### Dataset extract ###
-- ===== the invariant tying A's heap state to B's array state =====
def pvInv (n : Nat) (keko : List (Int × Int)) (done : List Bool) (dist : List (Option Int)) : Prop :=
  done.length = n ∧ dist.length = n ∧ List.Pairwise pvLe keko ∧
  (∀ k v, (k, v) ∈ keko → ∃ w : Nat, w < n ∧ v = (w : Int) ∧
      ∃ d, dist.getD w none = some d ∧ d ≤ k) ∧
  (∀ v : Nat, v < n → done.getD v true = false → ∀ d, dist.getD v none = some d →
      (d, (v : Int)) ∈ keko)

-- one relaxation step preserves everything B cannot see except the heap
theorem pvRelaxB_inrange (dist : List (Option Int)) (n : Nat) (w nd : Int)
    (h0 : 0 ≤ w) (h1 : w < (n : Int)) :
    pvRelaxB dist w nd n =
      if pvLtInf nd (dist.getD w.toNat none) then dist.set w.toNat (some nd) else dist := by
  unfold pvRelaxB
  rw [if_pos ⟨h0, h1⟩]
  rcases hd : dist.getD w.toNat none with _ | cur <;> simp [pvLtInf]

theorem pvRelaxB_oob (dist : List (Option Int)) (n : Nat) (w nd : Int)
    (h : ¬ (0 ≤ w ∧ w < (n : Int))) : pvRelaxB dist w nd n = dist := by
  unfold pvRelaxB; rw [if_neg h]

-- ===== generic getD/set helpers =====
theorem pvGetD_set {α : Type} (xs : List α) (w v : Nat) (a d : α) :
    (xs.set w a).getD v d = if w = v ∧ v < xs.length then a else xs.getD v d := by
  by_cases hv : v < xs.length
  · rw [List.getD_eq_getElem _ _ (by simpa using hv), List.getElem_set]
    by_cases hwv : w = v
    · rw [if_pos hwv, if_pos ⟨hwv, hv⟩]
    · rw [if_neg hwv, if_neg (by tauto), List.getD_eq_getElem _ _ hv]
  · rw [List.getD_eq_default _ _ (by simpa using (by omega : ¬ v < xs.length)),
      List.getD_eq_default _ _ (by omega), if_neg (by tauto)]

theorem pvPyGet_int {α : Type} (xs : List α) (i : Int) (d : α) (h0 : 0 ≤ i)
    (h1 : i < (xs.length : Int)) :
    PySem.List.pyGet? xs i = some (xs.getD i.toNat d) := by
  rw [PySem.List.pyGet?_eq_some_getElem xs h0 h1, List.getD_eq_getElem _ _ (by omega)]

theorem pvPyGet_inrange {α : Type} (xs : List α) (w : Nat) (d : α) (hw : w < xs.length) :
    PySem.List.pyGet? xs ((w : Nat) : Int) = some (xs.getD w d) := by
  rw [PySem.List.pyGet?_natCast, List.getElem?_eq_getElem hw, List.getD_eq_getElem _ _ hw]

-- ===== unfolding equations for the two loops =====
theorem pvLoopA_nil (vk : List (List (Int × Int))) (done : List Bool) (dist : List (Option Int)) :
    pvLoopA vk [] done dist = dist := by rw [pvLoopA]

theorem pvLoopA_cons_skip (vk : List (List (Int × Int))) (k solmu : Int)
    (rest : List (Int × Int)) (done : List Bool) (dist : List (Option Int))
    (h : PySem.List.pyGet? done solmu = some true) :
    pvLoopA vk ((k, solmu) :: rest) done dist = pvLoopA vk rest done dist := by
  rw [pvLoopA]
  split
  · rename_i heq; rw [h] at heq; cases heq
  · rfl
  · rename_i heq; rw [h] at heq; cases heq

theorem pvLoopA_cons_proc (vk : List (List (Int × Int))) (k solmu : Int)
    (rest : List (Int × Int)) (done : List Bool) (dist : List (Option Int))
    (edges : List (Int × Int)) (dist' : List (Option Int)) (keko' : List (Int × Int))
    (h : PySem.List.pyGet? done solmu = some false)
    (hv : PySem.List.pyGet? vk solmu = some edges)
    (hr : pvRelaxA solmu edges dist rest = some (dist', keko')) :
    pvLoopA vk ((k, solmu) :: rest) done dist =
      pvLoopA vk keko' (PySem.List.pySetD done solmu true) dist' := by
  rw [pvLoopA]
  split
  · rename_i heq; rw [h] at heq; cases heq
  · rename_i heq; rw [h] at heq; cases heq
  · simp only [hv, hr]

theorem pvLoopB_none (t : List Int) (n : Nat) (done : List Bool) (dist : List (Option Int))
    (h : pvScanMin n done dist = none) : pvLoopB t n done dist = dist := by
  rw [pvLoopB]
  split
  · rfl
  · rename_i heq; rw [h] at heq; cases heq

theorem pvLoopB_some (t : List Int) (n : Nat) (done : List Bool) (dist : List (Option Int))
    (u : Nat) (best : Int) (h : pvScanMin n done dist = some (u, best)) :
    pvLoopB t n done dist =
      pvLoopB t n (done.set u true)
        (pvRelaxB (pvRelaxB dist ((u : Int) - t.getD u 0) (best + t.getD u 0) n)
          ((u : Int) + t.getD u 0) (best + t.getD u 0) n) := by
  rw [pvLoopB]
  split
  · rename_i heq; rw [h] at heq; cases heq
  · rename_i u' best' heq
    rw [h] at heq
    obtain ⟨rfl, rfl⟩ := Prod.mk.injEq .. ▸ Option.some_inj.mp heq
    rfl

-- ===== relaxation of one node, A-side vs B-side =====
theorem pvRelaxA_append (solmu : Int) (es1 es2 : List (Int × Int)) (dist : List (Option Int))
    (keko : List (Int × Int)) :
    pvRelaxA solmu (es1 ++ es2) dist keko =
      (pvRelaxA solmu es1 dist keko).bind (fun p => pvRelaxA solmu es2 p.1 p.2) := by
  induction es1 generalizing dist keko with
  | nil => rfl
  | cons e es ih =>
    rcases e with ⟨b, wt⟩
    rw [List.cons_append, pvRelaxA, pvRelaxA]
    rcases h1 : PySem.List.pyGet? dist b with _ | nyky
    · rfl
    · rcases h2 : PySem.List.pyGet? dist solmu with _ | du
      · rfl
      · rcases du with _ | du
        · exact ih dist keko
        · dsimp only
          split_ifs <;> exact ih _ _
###
- **What to do**: Would you please repeat all the entries exactly as written?

- **Completed task**:
-- ===== the invariant tying A's heap state to B's array state =====
def pvInv (n : Nat) (keko : List (Int × Int)) (done : List Bool) (dist : List (Option Int)) : Prop :=
  done.length = n ∧ dist.length = n ∧ List.Pairwise pvLe keko ∧
  (∀ k v, (k, v) ∈ keko → ∃ w : Nat, w < n ∧ v = (w : Int) ∧
      ∃ d, dist.getD w none = some d ∧ d ≤ k) ∧
  (∀ v : Nat, v < n → done.getD v true = false → ∀ d, dist.getD v none = some d →
      (d, (v : Int)) ∈ keko)

-- one relaxation step preserves everything B cannot see except the heap
theorem pvRelaxB_inrange (dist : List (Option Int)) (n : Nat) (w nd : Int)
    (h0 : 0 ≤ w) (h1 : w < (n : Int)) :
    pvRelaxB dist w nd n =
      if pvLtInf nd (dist.getD w.toNat none) then dist.set w.toNat (some nd) else dist := by
  unfold pvRelaxB
  rw [if_pos ⟨h0, h1⟩]
  rcases hd : dist.getD w.toNat none with _ | cur <;> simp [pvLtInf]

theorem pvRelaxB_oob (dist : List (Option Int)) (n : Nat) (w nd : Int)
    (h : ¬ (0 ≤ w ∧ w < (n : Int))) : pvRelaxB dist w nd n = dist := by
  unfold pvRelaxB; rw [if_neg h]

-- ===== generic getD/set helpers =====
theorem pvGetD_set {α : Type} (xs : List α) (w v : Nat) (a d : α) :
    (xs.set w a).getD v d = if w = v ∧ v < xs.length then a else xs.getD v d := by
  by_cases hv : v < xs.length
  · rw [List.getD_eq_getElem _ _ (by simpa using hv), List.getElem_set]
    by_cases hwv : w = v
    · rw [if_pos hwv, if_pos ⟨hwv, hv⟩]
    · rw [if_neg hwv, if_neg (by tauto), List.getD_eq_getElem _ _ hv]
  · rw [List.getD_eq_default _ _ (by simpa using (by omega : ¬ v < xs.length)),
      List.getD_eq_default _ _ (by omega), if_neg (by tauto)]

theorem pvPyGet_int {α : Type} (xs : List α) (i : Int) (d : α) (h0 : 0 ≤ i)
    (h1 : i < (xs.length : Int)) :
    PySem.List.pyGet? xs i = some (xs.getD i.toNat d) := by
  rw [PySem.List.pyGet?_eq_some_getElem xs h0 h1, List.getD_eq_getElem _ _ (by omega)]

theorem pvPyGet_inrange {α : Type} (xs : List α) (w : Nat) (d : α) (hw : w < xs.length) :
    PySem.List.pyGet? xs ((w : Nat) : Int) = some (xs.getD w d) := by
  rw [PySem.List.pyGet?_natCast, List.getElem?_eq_getElem hw, List.getD_eq_getElem _ _ hw]

-- ===== unfolding equations for the two loops =====
theorem pvLoopA_nil (vk : List (List (Int × Int))) (done : List Bool) (dist : List (Option Int)) :
    pvLoopA vk [] done dist = dist := by rw [pvLoopA]

theorem pvLoopA_cons_skip (vk : List (List (Int × Int))) (k solmu : Int)
    (rest : List (Int × Int)) (done : List Bool) (dist : List (Option Int))
    (h : PySem.List.pyGet? done solmu = some true) :
    pvLoopA vk ((k, solmu) :: rest) done dist = pvLoopA vk rest done dist := by
  rw [pvLoopA]
  split
  · rename_i heq; rw [h] at heq; cases heq
  · rfl
  · rename_i heq; rw [h] at heq; cases heq

theorem pvLoopA_cons_proc (vk : List (List (Int × Int))) (k solmu : Int)
    (rest : List (Int × Int)) (done : List Bool) (dist : List (Option Int))
    (edges : List (Int × Int)) (dist' : List (Option Int)) (keko' : List (Int × Int))
    (h : PySem.List.pyGet? done solmu = some false)
    (hv : PySem.List.pyGet? vk solmu = some edges)
    (hr : pvRelaxA solmu edges dist rest = some (dist', keko')) :
    pvLoopA vk ((k, solmu) :: rest) done dist =
      pvLoopA vk keko' (PySem.List.pySetD done solmu true) dist' := by
  rw [pvLoopA]
  split
  · rename_i heq; rw [h] at heq; cases heq
  · rename_i heq; rw [h] at heq; cases heq
  · simp only [hv, hr]

theorem pvLoopB_none (t : List Int) (n : Nat) (done : List Bool) (dist : List (Option Int))
    (h : pvScanMin n done dist = none) : pvLoopB t n done dist = dist := by
  rw [pvLoopB]
  split
  · rfl
  · rename_i heq; rw [h] at heq; cases heq

theorem pvLoopB_some (t : List Int) (n : Nat) (done : List Bool) (dist : List (Option Int))
    (u : Nat) (best : Int) (h : pvScanMin n done dist = some (u, best)) :
    pvLoopB t n done dist =
      pvLoopB t n (done.set u true)
        (pvRelaxB (pvRelaxB dist ((u : Int) - t.getD u 0) (best + t.getD u 0) n)
          ((u : Int) + t.getD u 0) (best + t.getD u 0) n) := by
  rw [pvLoopB]
  split
  · rename_i heq; rw [h] at heq; cases heq
  · rename_i u' best' heq
    rw [h] at heq
    obtain ⟨rfl, rfl⟩ := Prod.mk.injEq .. ▸ Option.some_inj.mp heq
    rfl

-- ===== relaxation of one node, A-side vs B-side =====
theorem pvRelaxA_append (solmu : Int) (es1 es2 : List (Int × Int)) (dist : List (Option Int))
    (keko : List (Int × Int)) :
    pvRelaxA solmu (es1 ++ es2) dist keko =
      (pvRelaxA solmu es1 dist keko).bind (fun p => pvRelaxA solmu es2 p.1 p.2) := by
  induction es1 generalizing dist keko with
  | nil => rfl
  | cons e es ih =>
    rcases e with ⟨b, wt⟩
    rw [List.cons_append, pvRelaxA, pvRelaxA]
    rcases h1 : PySem.List.pyGet? dist b with _ | nyky
    · rfl
    · rcases h2 : PySem.List.pyGet? dist solmu with _ | du
      · rfl
      · rcases du with _ | du
        · exact ih dist keko
        · dsimp only
          split_ifs <;> exact ih _ _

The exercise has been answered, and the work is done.